According to Sherwood, swim has helped her become better at time management and puts her into a routine. However, her no-quit mindset and support team are what encourages her to push herself to keep getting better. Sherwood said her mom sacrificed a lot for her to go to UT and that she tries to make her proud and prove that picking UT was a good decision.
“She’s a runner, so she used to do a lot of marathons, and that pushes me because if I know, ‘oh my God, my mom does 42 kilometers’—I don’t know what it is in miles—then I’m like, ‘okay, I can finish this two minute race or something.’ Definitely a big motivator,” said Sherwood.
Her teammates are just as motivating. Sherwood said her team is extremely supportive and always cheer each other on during practices and at meets. Whether it’s in the pool or not, someone always has her back. Her three roommates are all on the swim team and each play a big role in pushing her.
“We’re kind of all in it together. If they’re waking up early, if they can do it, I can do it,” said Sherwood.
Motivation goes the other way as well.
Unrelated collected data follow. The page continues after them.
-- pv_equiv track=rewrite | github.com/dykega/Midterm-Mashup | cgi-bin/request.py | mdate
-- ===== SOURCE A (Python) =====
-- def mdate (string):
--     year = ""
--     month = ""
--     day = ""
--     time = ""
--     part = 0
--     for pos in range(len(string)):
--         if string[pos]=="-" or string[pos] =="T":
--             part += 1
--         else:
--             if part == 0:
--                 year += string[pos]
--             elif part == 1:
--                 month += string[pos]
--             elif part == 2:
--                 day += string[pos]
--             elif part == 3:
--                 time += string[pos]
--     out = month +"/"+day+"/"+year+" at "+time
--     return str(out)
-- ===== SOURCE B (Python) =====
-- def mdate(string):
--     parts = string.replace("T", "-").split("-") + ["", "", ""]
--     return parts[1] + "/" + parts[2] + "/" + parts[0] + " at " + parts[3]
-- ===== Notes on version B (the rewrite author's own statement) =====
-- stated objective: faster
-- what changed: Replaced the manual position-indexed loop with a 5-field accumulator state machine by a single normalize-then-split tokenization (str.replace + str.split), padding the token list with empty strings and reading the four fields by index.
import Mathlib
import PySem

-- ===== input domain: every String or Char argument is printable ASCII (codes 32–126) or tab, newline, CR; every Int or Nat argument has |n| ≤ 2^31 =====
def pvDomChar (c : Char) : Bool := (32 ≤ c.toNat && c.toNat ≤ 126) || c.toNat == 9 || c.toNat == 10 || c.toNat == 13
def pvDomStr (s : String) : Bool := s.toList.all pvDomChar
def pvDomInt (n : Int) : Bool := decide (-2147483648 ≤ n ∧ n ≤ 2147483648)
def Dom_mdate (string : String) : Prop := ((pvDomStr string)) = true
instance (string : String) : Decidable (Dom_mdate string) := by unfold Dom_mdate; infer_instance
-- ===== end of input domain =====

-- B replaces A's position-indexed loop with a 5-field state machine by a normalize-then-split
-- tokenization padded with empty fields (measured faster in a timing run); return values proved equal.


-- ===== PORT A =====
-- one step of A's loop body: state = (year, month, day, time, part)
def mdateStep (st : List Char × List Char × List Char × List Char × Int) (c : Char) :
    List Char × List Char × List Char × List Char × Int :=
  match st with
  | (y, m, d, t, p) =>
    if c = '-' ∨ c = 'T' then (y, m, d, t, p + 1)
    else if p = 0 then (y ++ [c], m, d, t, p)
    else if p = 1 then (y, m ++ [c], d, t, p)
    else if p = 2 then (y, m, d ++ [c], t, p)
    else if p = 3 then (y, m, d, t ++ [c], p)
    else (y, m, d, t, p)

def mdate (string : String) : String :=
  match string.toList.foldl mdateStep ([], [], [], [], (0 : Int)) with
  | (y, m, d, t, _) => String.ofList (m ++ ['/'] ++ d ++ ['/'] ++ y ++ " at ".toList ++ t)

-- ===== PORT B =====
def mdate_alt (string : String) : String :=
  let parts := PySem.Chars.splitOn (PySem.Chars.replace string.toList ['T'] ['-']) ['-']
      ++ [[], [], []]
  String.ofList (PySem.List.pyGetD parts 1 [] ++ ['/'] ++ PySem.List.pyGetD parts 2 [] ++ ['/'] ++
             PySem.List.pyGetD parts 0 [] ++ " at ".toList ++ PySem.List.pyGetD parts 3 [])

-- ===== PRECONDITION & SPEC =====
def Spec_mdate (string : String) (out : String) : Prop := out = mdate_alt string
instance (string : String) (out : String) : Decidable (Spec_mdate string out) := by unfold Spec_mdate; infer_instance

-- ===== CLAIM (what is proved, stated in full; the proofs are below) =====
def Claim_equal_mdate : Prop := ∀ (string : String), Dom_mdate string → Spec_mdate string (mdate string)

-- ===== LEMMAS AND PROOFS =====

-- spec-side split on '-' or 'T' (right recursion)
def modHead (c : Char) : List (List Char) → List (List Char)
  | [] => [[c]]
  | h :: t => (c :: h) :: t

def splitTD : List Char → List (List Char)
  | [] => [[]]
  | c :: cs => if c = '-' ∨ c = 'T' then [] :: splitTD cs else modHead c (splitTD cs)

def splitDash : List Char → List (List Char)
  | [] => [[]]
  | c :: cs => if c = '-' then [] :: splitDash cs else modHead c (splitDash cs)

def modHeadApp (pre : List Char) : List (List Char) → List (List Char)
  | [] => [pre]
  | h :: t => (pre ++ h) :: t

def repl (c : Char) : Char := if c = 'T' then '-' else c

theorem splitDash_ne_nil (cs : List Char) : splitDash cs ≠ [] := by
  cases cs with
  | nil => simp [splitDash]
  | cons c cs =>
    simp only [splitDash]
    split
    · simp
    · cases h : splitDash cs <;> simp [modHead]

theorem splitTD_ne_nil (cs : List Char) : splitTD cs ≠ [] := by
  cases cs with
  | nil => simp [splitTD]
  | cons c cs =>
    simp only [splitTD]
    split
    · simp
    · cases h : splitTD cs <;> simp [modHead]

theorem replace_go_spec (fuel : Nat) (l : List Char) (acc : List Char)
    (h : l.length ≤ fuel) :
    PySem.Chars.replace.go ['T'] ['-'] fuel l acc = acc.reverse ++ l.map repl := by
  induction fuel generalizing l acc with
  | zero =>
    have : l = [] := List.length_eq_zero_iff.mp (Nat.le_zero.mp h)
    subst this
    simp [PySem.Chars.replace.go]
  | succ fuel ih =>
    cases l with
    | nil => simp [PySem.Chars.replace.go]
    | cons c t =>
      simp only [PySem.Chars.replace.go]
      by_cases hc : c = 'T'
      · subst hc
        simp only [BEq.rfl, Bool.true_and, List.isPrefixOf, if_pos]
        rw [ih _ _ (by simpa using Nat.le_of_succ_le_succ h)]
        simp [repl]
      · rw [if_neg (by simp; exact fun h => hc h.symm)]
        rw [ih _ _ (by simpa using Nat.le_of_succ_le_succ h)]
        simp [repl, hc]

theorem replace_eq_map (cs : List Char) :
    PySem.Chars.replace cs ['T'] ['-'] = cs.map repl := by
  simp only [PySem.Chars.replace]
  rw [if_neg (by simp)]
  simpa using replace_go_spec cs.length cs [] le_rfl

theorem modHeadApp_modHead (pre : List Char) (c : Char) (s : List (List Char)) (hs : s ≠ []) :
    modHeadApp pre (modHead c s) = modHeadApp (pre ++ [c]) s := by
  cases s with
  | nil => exact absurd rfl hs
  | cons h t => simp [modHead, modHeadApp]

theorem splitOn_go_spec (fuel : Nat) (l : List Char) (cur : List Char) (acc : List (List Char))
    (h : l.length < fuel) :
    PySem.Chars.splitOn.go ['-'] fuel l cur acc
      = acc.reverse ++ modHeadApp cur.reverse (splitDash l) := by
  induction fuel generalizing l cur acc with
  | zero => omega
  | succ fuel ih =>
    cases l with
    | nil => simp [PySem.Chars.splitOn.go, splitDash, modHeadApp]
    | cons c t =>
      simp only [PySem.Chars.splitOn.go]
      by_cases hc : c = '-'
      · subst hc
        simp only [BEq.rfl, Bool.true_and, List.isPrefixOf, if_pos]
        rw [ih _ _ _ (by simpa using Nat.lt_of_succ_lt_succ h)]
        obtain ⟨hh, ht, he⟩ : ∃ hh ht, splitDash t = hh :: ht := by
          cases hx : splitDash t with
          | nil => exact absurd hx (splitDash_ne_nil t)
          | cons a b => exact ⟨a, b, rfl⟩
        simp [splitDash, he, modHeadApp]
      · rw [if_neg (by simp; exact fun h => hc h.symm)]
        rw [ih _ _ _ (by simpa using Nat.lt_of_succ_lt_succ h)]
        rw [show splitDash (c :: t) = modHead c (splitDash t) by simp [splitDash, hc]]
        rw [modHeadApp_modHead _ _ _ (splitDash_ne_nil t)]
        simp

theorem splitOn_dash (l : List Char) :
    PySem.Chars.splitOn l ['-'] = splitDash l := by
  rw [show PySem.Chars.splitOn l ['-'] = PySem.Chars.splitOn.go ['-'] (l.length + 1) l [] []
      from rfl]
  rw [splitOn_go_spec _ _ _ _ (by omega)]
  obtain ⟨hh, ht, he⟩ : ∃ hh ht, splitDash l = hh :: ht := by
    cases hx : splitDash l with
    | nil => exact absurd hx (splitDash_ne_nil l)
    | cons a b => exact ⟨a, b, rfl⟩
  simp [he, modHeadApp]

theorem splitDash_map_repl (cs : List Char) : splitDash (cs.map repl) = splitTD cs := by
  induction cs with
  | nil => rfl
  | cons c cs ih =>
    by_cases hc : c = '-' ∨ c = 'T'
    · have hr : repl c = '-' := by
        rcases hc with h | h <;> subst h <;> simp [repl]
      simp [splitDash, splitTD, hr, hc, ih]
    · rw [not_or] at hc
      have hr : repl c = c := by simp [repl, hc.2]
      simp [splitDash, splitTD, hr, hc.1, hc.2, ih]

-- loop invariants for A's fold, one per value of part
theorem foldl_p4 (cs : List Char) (y m d t : List Char) (p : Int) (hp : 4 ≤ p) :
    ∃ p', cs.foldl mdateStep (y, m, d, t, p) = (y, m, d, t, p') := by
  induction cs generalizing p with
  | nil => exact ⟨p, rfl⟩
  | cons c cs ih =>
    simp only [List.foldl_cons, mdateStep]
    split
    · exact ih (p + 1) (by omega)
    · rw [if_neg (by omega), if_neg (by omega), if_neg (by omega), if_neg (by omega)]
      exact ih p hp

theorem foldl_p3 (cs : List Char) (y m d t : List Char) :
    ∃ p', cs.foldl mdateStep (y, m, d, t, 3) = (y, m, d, t ++ (splitTD cs).headD [], p') := by
  induction cs generalizing t with
  | nil => exact ⟨3, by simp [splitTD]⟩
  | cons c cs ih =>
    simp only [List.foldl_cons, mdateStep]
    split
    · rename_i hc
      obtain ⟨p', hp'⟩ := foldl_p4 cs y m d t 4 le_rfl
      exact ⟨p', by simp [splitTD, hc, hp']⟩
    · rename_i hc
      rw [if_neg (by omega), if_neg (by omega), if_neg (by omega)]
      rw [if_pos trivial]
      obtain ⟨p', hp'⟩ := ih (t ++ [c])
      refine ⟨p', ?_⟩
      rw [hp']
      obtain ⟨hh, ht, he⟩ : ∃ hh ht, splitTD cs = hh :: ht := by
        cases hx : splitTD cs with
        | nil => exact absurd hx (splitTD_ne_nil cs)
        | cons a b => exact ⟨a, b, rfl⟩
      simp [splitTD, hc, he, modHead]

theorem foldl_p2 (cs : List Char) (y m d : List Char) :
    ∃ p', cs.foldl mdateStep (y, m, d, [], 2)
      = (y, m, d ++ (splitTD cs).headD [], ((splitTD cs).drop 1).headD [], p') := by
  induction cs generalizing d with
  | nil => exact ⟨2, by simp [splitTD]⟩
  | cons c cs ih =>
    simp only [List.foldl_cons, mdateStep]
    split
    · rename_i hc
      obtain ⟨p', hp'⟩ := foldl_p3 cs y m d []
      exact ⟨p', by simpa [splitTD, hc] using hp'⟩
    · rename_i hc
      rw [if_neg (by omega), if_neg (by omega)]
      rw [if_pos trivial]
      obtain ⟨p', hp'⟩ := ih (d ++ [c])
      refine ⟨p', ?_⟩
      rw [hp']
      obtain ⟨hh, ht, he⟩ : ∃ hh ht, splitTD cs = hh :: ht := by
        cases hx : splitTD cs with
        | nil => exact absurd hx (splitTD_ne_nil cs)
        | cons a b => exact ⟨a, b, rfl⟩
      simp [splitTD, hc, he, modHead]

theorem foldl_p1 (cs : List Char) (y m : List Char) :
    ∃ p', cs.foldl mdateStep (y, m, [], [], 1)
      = (y, m ++ (splitTD cs).headD [], ((splitTD cs).drop 1).headD [],
         ((splitTD cs).drop 2).headD [], p') := by
  induction cs generalizing m with
  | nil => exact ⟨1, by simp [splitTD]⟩
  | cons c cs ih =>
    simp only [List.foldl_cons, mdateStep]
    split
    · rename_i hc
      obtain ⟨p', hp'⟩ := foldl_p2 cs y m []
      exact ⟨p', by simpa [splitTD, hc] using hp'⟩
    · rename_i hc
      rw [if_neg (by omega)]
      rw [if_pos trivial]
      obtain ⟨p', hp'⟩ := ih (m ++ [c])
      refine ⟨p', ?_⟩
      rw [hp']
      obtain ⟨hh, ht, he⟩ : ∃ hh ht, splitTD cs = hh :: ht := by
        cases hx : splitTD cs with
        | nil => exact absurd hx (splitTD_ne_nil cs)
        | cons a b => exact ⟨a, b, rfl⟩
      simp [splitTD, hc, he, modHead]

theorem foldl_p0 (cs : List Char) (y : List Char) :
    ∃ p', cs.foldl mdateStep (y, [], [], [], 0)
      = (y ++ (splitTD cs).headD [], ((splitTD cs).drop 1).headD [],
         ((splitTD cs).drop 2).headD [], ((splitTD cs).drop 3).headD [], p') := by
  induction cs generalizing y with
  | nil => exact ⟨0, by simp [splitTD]⟩
  | cons c cs ih =>
    simp only [List.foldl_cons, mdateStep]
    split
    · rename_i hc
      obtain ⟨p', hp'⟩ := foldl_p1 cs y []
      exact ⟨p', by simpa [splitTD, hc] using hp'⟩
    · rename_i hc
      rw [if_pos trivial]
      obtain ⟨p', hp'⟩ := ih (y ++ [c])
      refine ⟨p', ?_⟩
      rw [hp']
      obtain ⟨hh, ht, he⟩ : ∃ hh ht, splitTD cs = hh :: ht := by
        cases hx : splitTD cs with
        | nil => exact absurd hx (splitTD_ne_nil cs)
        | cons a b => exact ⟨a, b, rfl⟩
      simp [splitTD, hc, he, modHead]

theorem padded_getD (L : List (List Char)) (n : Nat) :
    (L ++ [[], [], []]).getD n [] = ((L.drop n).headD []) := by
  induction L generalizing n with
  | nil =>
    rcases n with _ | _ | _ | n <;> simp [List.getD]
  | cons h t ih =>
    rcases n with _ | n
    · simp
    · simpa using ih n

-- ===== VERDICT (by name: the statement is the Claim_ definition above) =====
theorem mdate_spec : Claim_equal_mdate := by
  unfold Claim_equal_mdate
  intro s _
  unfold Spec_mdate mdate mdate_alt
  obtain ⟨p', hp'⟩ := foldl_p0 s.toList []
  rw [hp']
  rw [replace_eq_map, splitOn_dash, splitDash_map_repl]
  simp only [PySem.List.pyGetD_ofNat', padded_getD]
  simp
Erin Hixenbaugh, sophomore finance major and Sherwood’s roommate, has been swimming with her for two years. They train in a lot of the same events, causing them to push each other during practices and at competitions.
“[Sherwood] has been a really good motivator for everybody and a person to look up to… even when she had her concussion she always wanted to go to practice and stuff, so that motivates me to want to go to practice,” said Hixenbaugh.
According to Murray, swimmers hit their stride during their second year and now that Sherwood has reached the end of her second year, he can see that not only has she found herself, but she is also on track to blossom into a true leader.
She’s a great role model, and it just happens that swimming is one part of that aspect,” said Murray.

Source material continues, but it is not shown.